Krugman’s motivation for the series is to add facts to what he hopes will be a renewed healthcare debate during the 2026 mid-term elections and the 2028 presidential election. There is very little in his letters so far that I have not reviewed at one time or another over the 18-year history of this Friday letter, but he does an excellent job of covering the complexity, dysfunction, and lack of equity in our healthcare system in a very readable and logical way. In the first letter, he points out that all other countries at our level of wealth have achieved universal access to high-quality care for everyone within their borders at a sustainable cost. In the second letter, he exercises a little redundancy by reviewing the three different ways these goals have been achieved. He is saying in essence, “Don’t tell me it can’t be done, and don’t tell me universal access is a slippery slope toward socialism, because there are choices in the mix of public and private options that can achieve the goal within the realities of capitalism.

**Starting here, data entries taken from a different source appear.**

-- B replaces A's comparison sort of the 5-mineral groups by a bucket count over the bounded
-- (diamond, iron, stone) key space walked in descending order, with the greedy assignment done
-- arithmetically per bucket (objective: alternative — a sort-free algorithm of comparable measured cost).

-- ===== PORT A =====
-- Python tuple comparison is lexicographic: the sort key (x[1], x[2], x[3]) is modelled
-- exactly by Prod.Lex (toLex) on Int × Int × Int.
def solution (picks : List Int) (minerals : List String) : Int :=
  let answer : Int := 0
  let _di : PySem.Dict String Int := ((PySem.Dict.empty.insert "diamond" 1).insert "iron" 1).insert "stone" 1
  let _ir : PySem.Dict String Int := ((PySem.Dict.empty.insert "diamond" 5).insert "iron" 1).insert "stone" 1
  let _st : PySem.Dict String Int := ((PySem.Dict.empty.insert "diamond" 25).insert "iron" 5).insert "stone" 1
  let dic : PySem.Dict String Int :=
    ((PySem.Dict.empty.insert "diamond" (PySem.List.pyGetD picks 0 0)).insert "iron"
        (PySem.List.pyGetD picks 1 0)).insert "stone" (PySem.List.pyGetD picks 2 0)
  let sum_pick : Int := picks.sum
  let count : List (Int × Int × Int × Int) :=
    (PySem.List.pyRange 0 (min (PySem.List.len minerals) (sum_pick * 5)) 5).foldl
      (fun acc i =>
        let dia : Int := (PySem.List.count (PySem.List.slice minerals (some i) (some (i + 5))) "diamond" : Int)
        let iron : Int := (PySem.List.count (PySem.List.slice minerals (some i) (some (i + 5))) "iron" : Int)
        let stone : Int := (PySem.List.count (PySem.List.slice minerals (some i) (some (i + 5))) "stone" : Int)
        acc ++ [(i, dia, iron, stone)]) []
  let count := PySem.List.sorted count (fun x => toLex (x.2.1, toLex (x.2.2.1, x.2.2.2))) true
  let res :=
    count.foldl
      (fun (s : Int × PySem.Dict String Int) i =>
        let answer := s.1
        let dic := s.2
        if dic.getD "diamond" 0 > 0 then
          (answer + i.2.1 + i.2.2.1 + i.2.2.2, dic.insert "diamond" (dic.getD "diamond" 0 - 1))
        else if dic.getD "iron" 0 > 0 then
          (answer + i.2.1 * 5 + i.2.2.1 + i.2.2.2, dic.insert "iron" (dic.getD "iron" 0 - 1))
        else
          (answer + i.2.1 * 25 + i.2.2.1 * 5 + i.2.2.2, dic.insert "stone" (dic.getD "stone" 0 - 1)))
      (answer, dic)
  res.1
theorem foldCols_spec (g : List (List String))
    (hpre : ∀ row ∈ g, (g.headD []).length ≤ row.length) :
    ∀ m, m ≤ (g.headD []).length →
    ((List.range m).foldl (fun o c => pvRowLoop o c g.length 0) g).length = g.length ∧
    (∀ i, (((List.range m).foldl (fun o c => pvRowLoop o c g.length 0) g).getD i []).length
        = (g.getD i []).length) ∧
    (∀ k c', pvCell ((List.range m).foldl (fun o c => pvRowLoop o c g.length 0) g) k c' =
      if c' < m ∧ k < g.length ∧ pvRule g k c' = true then "" else pvCell g k c') := by
  intro m
  induction m with
  | zero =>
    intro _
    refine ⟨by simp, fun i => by simp, fun k c' => ?_⟩
    rw [if_neg (by omega)]
    simp
  | succ m ih =>
    intro hm
    obtain ⟨ih1, ih2, ih3⟩ := ih (by omega)
    have hstep : (List.range (m + 1)).foldl (fun o c => pvRowLoop o c g.length 0) g
        = pvRowLoop ((List.range m).foldl (fun o c => pvRowLoop o c g.length 0) g) m
            g.length 0 := by
      rw [List.range_succ, List.foldl_append, List.foldl_cons, List.foldl_nil]
    have hw : ∀ i, i < g.length → m < (g.getD i []).length := by
      intro i hi
      have := hpre (g.getD i []) (by
        rw [List.getD_eq_getElem g [] hi]; exact List.getElem_mem hi)
      omega
    have hagree : ∀ i, 0 ≤ i →
        pvCell ((List.range m).foldl (fun o c => pvRowLoop o c g.length 0) g) i m
          = pvCell g i m := by
      intro i _
      rw [ih3 i m, if_neg (by omega)]
    have hbound : (0 : Nat) < g.length → ¬ (pvRule g 0 m = true) := by
      intro _ hrule
      exact ((pvRule_iff ..).mp hrule).1 rfl
    have hcell := rowLoop_cell g m g.length rfl hw g.length 0
      ((List.range m).foldl (fun o c => pvRowLoop o c g.length 0) g) (by omega)
      ih1 ih2 hagree hbound
    rw [hstep]
    refine ⟨by rw [rowLoop_length, ih1], fun i => by rw [rowLoop_rowLen, ih2 i], fun k c' => ?_⟩
    rw [hcell k c', ih3 k c']
    by_cases hc' : c' = m
    · by_cases hrest : k < g.length ∧ pvRule g k c' = true
      · rw [if_pos ⟨hc', by omega, hrest.1, hc' ▸ hrest.2⟩,
          if_pos ⟨by omega, hrest.1, hrest.2⟩]
      · rw [if_neg (fun h => hrest ⟨h.2.2.1, hc' ▸ h.2.2.2⟩),
          if_neg (fun h => hrest ⟨h.2.1, h.2.2⟩), if_neg (fun h => hrest ⟨h.2.1, h.2.2⟩)]
    · by_cases hrest : c' < m ∧ k < g.length ∧ pvRule g k c' = true
      · rw [if_neg (fun h => hc' h.1), if_pos hrest, if_pos ⟨by omega, hrest.2.1, hrest.2.2⟩]
      · rw [if_neg (fun h => hc' h.1), if_neg hrest,
          if_neg (fun h => hrest ⟨by omega, h.2.1, h.2.2⟩)]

In his May 3rd letter, Krugman focuses primarily on the history of the effort to achieve universal access to care over the last 80 years since World War II. That is the period during which other nations have proven that it can be done. He mentions that President Franklin Roosevelt wanted to include universal healthcare in the New Deal, but was convinced that if he did, his overall program would not be approved by Congress. In The Heart of Power: Health and Politics in the Oval Office, which I have referenced many times, the authors David Blumenthal and James Morone tell the story of the AMA’s resistance to universal access in the New Deal, which was delivered to FDR by his son’s father-in-law, the famous Peter Bent Brigham neurosurgeon, Harvest Cushing. Blumenthal and Morone go further back in history than Krugman does, tracing the effort to establish universal access to healthcare back to Teddy Roosevelt and the progressive period of the early twentieth century. This debate has been going on for a long time! Krugman begins by reminding us of the ACA’s signing in 2010 and its impact when it was fully implemented in 2014. He writes:
On March 23, 2010 President Barack Obama signed the Patient Protection and Affordable Care Act — usually referred to either as the Affordable Care Act or as Obamacare — into law. Joe Biden, then the vice president, could be overheard whispering “This is a big f…ing deal.” And it was.
The ACA, which went into full effect in 2014, created a system of subsidies and regulations designed to make health insurance available to many Americans who had previously been left out. It worked: In 2010 there were 47 million uninsured people in America, but by 2016 this number had dropped to 27 million. This still fell short of the universal health insurance that every other advanced nation has, but it was real progress.
We all know that there was significant resistance to the ACA from the moment Obama’s ink had dried at the signing. The resistance was initially through the courts. After Donald Trump was first elected with majorities in both the House and Senate, the effort was through Congress. Ironically, the ACA was saved by a bipartisan effort. Thank yous go to Susan Collins, Lisa Murkowski, and John McCain. Krugman writes:
In 2017, during his first term, Donald Trump tried to destroy the ACA, replacing it with the American Health Care Act — legislation that would have eliminated most of the provisions that expanded health insurance under Obama.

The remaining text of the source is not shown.